Exercise directions: Up through the line that contains "let acc1 := if", retype the entries exactly, beginning at the very first line.

========

-- A's result is the input followed by the double flatMap of pvF
theorem pvA_shape (rt : List (Int × Int)) (l : List (Int × Int)) (acc : List (Int × Int)) :
    l.foldl (fun acc tile =>
      rt.foldl (fun acc other =>
        if other = tile then acc
        else
          let acc1 := if other.2 = tile.2 then
              let p := if tile.1 ≤ other.1 then (tile.1, other.1) else (other.1, tile.1)
              acc ++ (PySem.List.pyRange (p.1 + 1) p.2 1).map (fun off => (off, tile.2))
            else acc
          if other.1 = tile.1 then
              let p := if tile.2 ≤ other.2 then (tile.2, other.2) else (other.2, tile.2)
              acc1 ++ (PySem.List.pyRange (p.1 + 1) p.2 1).map (fun off => (tile.1, off))
            else acc1) acc) acc
    = acc ++ l.flatMap (fun t => rt.flatMap (pvF t)) := by
  induction l generalizing acc with
  | nil => simp
  | cons t l ih =>
    rw [List.foldl_cons, pvA_inner, ih, List.flatMap_cons, List.append_assoc]

theorem pv_flatMap_congr {α β : Type} (l : List α) (f g : α → List β)
    (h : ∀ x ∈ l, f x = g x) : l.flatMap f = l.flatMap g := by
  induction l with
  | nil => rfl
  | cons a l ih =>
    rw [List.flatMap_cons, List.flatMap_cons, h a List.mem_cons_self,
      ih (fun x hx => h x (List.mem_cons_of_mem _ hx))]

-- ===== VERDICT (by name: the statement is the Claim_ definition above) =====
theorem red_and_green_edge_tiles_spec : Claim_equal_red_and_green_edge_tiles := by
  intro rt _
  show red_and_green_edge_tiles rt = red_and_green_edge_tiles_alt rt
  have hnd : (∀ y, ((pvGroups rt).1.getD y []).Nodup) ∧
      (∀ x, ((pvGroups rt).2.getD x []).Nodup) := by
    unfold pvGroups
    exact pvGroups_nodup rt (PySem.Dict.empty, PySem.Dict.empty) (by simp) (by simp)
  rw [red_and_green_edge_tiles, pvA_shape]
  simp only [red_and_green_edge_tiles_alt]
  rw [PySem.List.foldl_append_eq_flatMap]
  congr 1
  apply pv_flatMap_congr
  intro t htm
  rw [pvAdj, pvAdj_fold_getD _ _ hnd.1 hnd.2, PySem.Dict.getD_empty, List.nil_append]
  exact (pv_flatMap_congr _ _ _ (fun o _ => pvG_eq_pvF rt t htm o)).symm
-- the crux: first-wins dedup commutes with the stable sort
theorem pvSorted_dedupF_comm {α κ : Type} [LinearOrder κ] (k : α → κ) (l : List α) :
    PySem.List.sorted (pvDedupF k [] l) k false = pvDedupF k [] (PySem.List.sorted l k false) := by
  induction l using List.reverseRecOn with
  | nil => rfl
  | append_singleton l x ih =>
    have hperm : ∀ a, a ∈ (PySem.List.sorted l k false).map k ↔ a ∈ l.map k :=
      fun a => ((PySem.List.sorted_perm l k false).map k).mem_iff
    rw [pvSorted_append_singleton, pvDedupF_append_singleton]
    by_cases hx : k x ∈ l.map k
    · rw [if_pos (Or.inr hx), ih,
        pvDedupF_insertBy_dup k x _ (PySem.List.sorted_pairwise l k) ((hperm _).mpr hx)]
    · rw [if_neg (by simp [hx]), pvSorted_append_singleton, ih,
        pvDedupF_insertBy_fresh k x _ (PySem.List.sorted_pairwise l k)
          (fun hc => hx ((hperm _).mp hc)) [] (List.not_mem_nil)]

theorem pvLower_eq_empty_iff (s : String) : PySem.Str.lower s = "" ↔ s = "" := by
  simp [PySem.Str.lower, PySem.Chars.lower]

theorem pvFoldl_pairs {σ : Type} (g : σ → String → σ) (cs : List (String × List String)) (init : σ) :
    cs.foldl (fun st p => p.2.foldl g st) init = (cs.flatMap (fun p => p.2)).foldl g init := by
  induction cs generalizing init with
  | nil => rfl
  | cons c cs ih => simp [List.flatMap_cons, List.foldl_append, ih]

theorem pvLoopA_eq (kws : List String) (seen : PySem.Set String) (acc : List String) :
    (kws.foldl (fun (st : PySem.Set String × List String) kw =>
      let normalised := PySem.Str.lower (PySem.Str.strip kw)
      if (!(normalised == "")) && (!(PySem.Set.contains st.1 normalised)) then
        (PySem.Set.add st.1 normalised, st.2 ++ [PySem.Str.strip kw])
      else st) (seen, acc)).2
    = acc ++ pvDedupF (fun s => PySem.Str.lower s) seen
        ((kws.map PySem.Str.strip).filter (fun s => s ≠ "")) := by
  induction kws generalizing seen acc with
  | nil => simp [pvDedupF]
  | cons kw t ih =>
    simp only [List.foldl_cons, List.map_cons]
    by_cases hs : PySem.Str.strip kw = ""
    · simp only [List.filter_cons, hs]
      simp only [ne_eq, not_true_eq_false, decide_false, Bool.false_eq_true, if_false]
      simpa using ih seen acc
    · have hn : ¬ PySem.Str.lower (PySem.Str.strip kw) = "" :=
        fun hc => hs ((pvLower_eq_empty_iff _).mp hc)
      simp only [List.filter_cons, ne_eq, hs, not_false_eq_true, decide_true, if_true,
        pvDedupF]
      by_cases hc : PySem.Str.lower (PySem.Str.strip kw) ∈ (seen : List String)
      · have : PySem.Set.contains seen (PySem.Str.lower (PySem.Str.strip kw)) = true := by
          simp [PySem.Set.contains, hc]
        simp only [this, Bool.not_true, Bool.and_false, if_pos hc]
        exact ih seen acc
      · have hcb : PySem.Set.contains seen (PySem.Str.lower (PySem.Str.strip kw)) = false := by
          simp [PySem.Set.contains, hc]
        simp only [hcb, Bool.not_false, Bool.and_true, if_neg hc,
          PySem.Set.add_of_not_mem hc]
        have hb : (!(PySem.Str.lower (PySem.Str.strip kw) == "")) = true := by simp [hn]
        rw [hb, if_pos rfl]
        rw [ih (seen ++ [PySem.Str.lower (PySem.Str.strip kw)]) (acc ++ [PySem.Str.strip kw])]
        simp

========

Answer:
-- A's result is the input followed by the double flatMap of pvF
theorem pvA_shape (rt : List (Int × Int)) (l : List (Int × Int)) (acc : List (Int × Int)) :
    l.foldl (fun acc tile =>
      rt.foldl (fun acc other =>
        if other = tile then acc
        else
          let acc1 := if other.2 = tile.2 then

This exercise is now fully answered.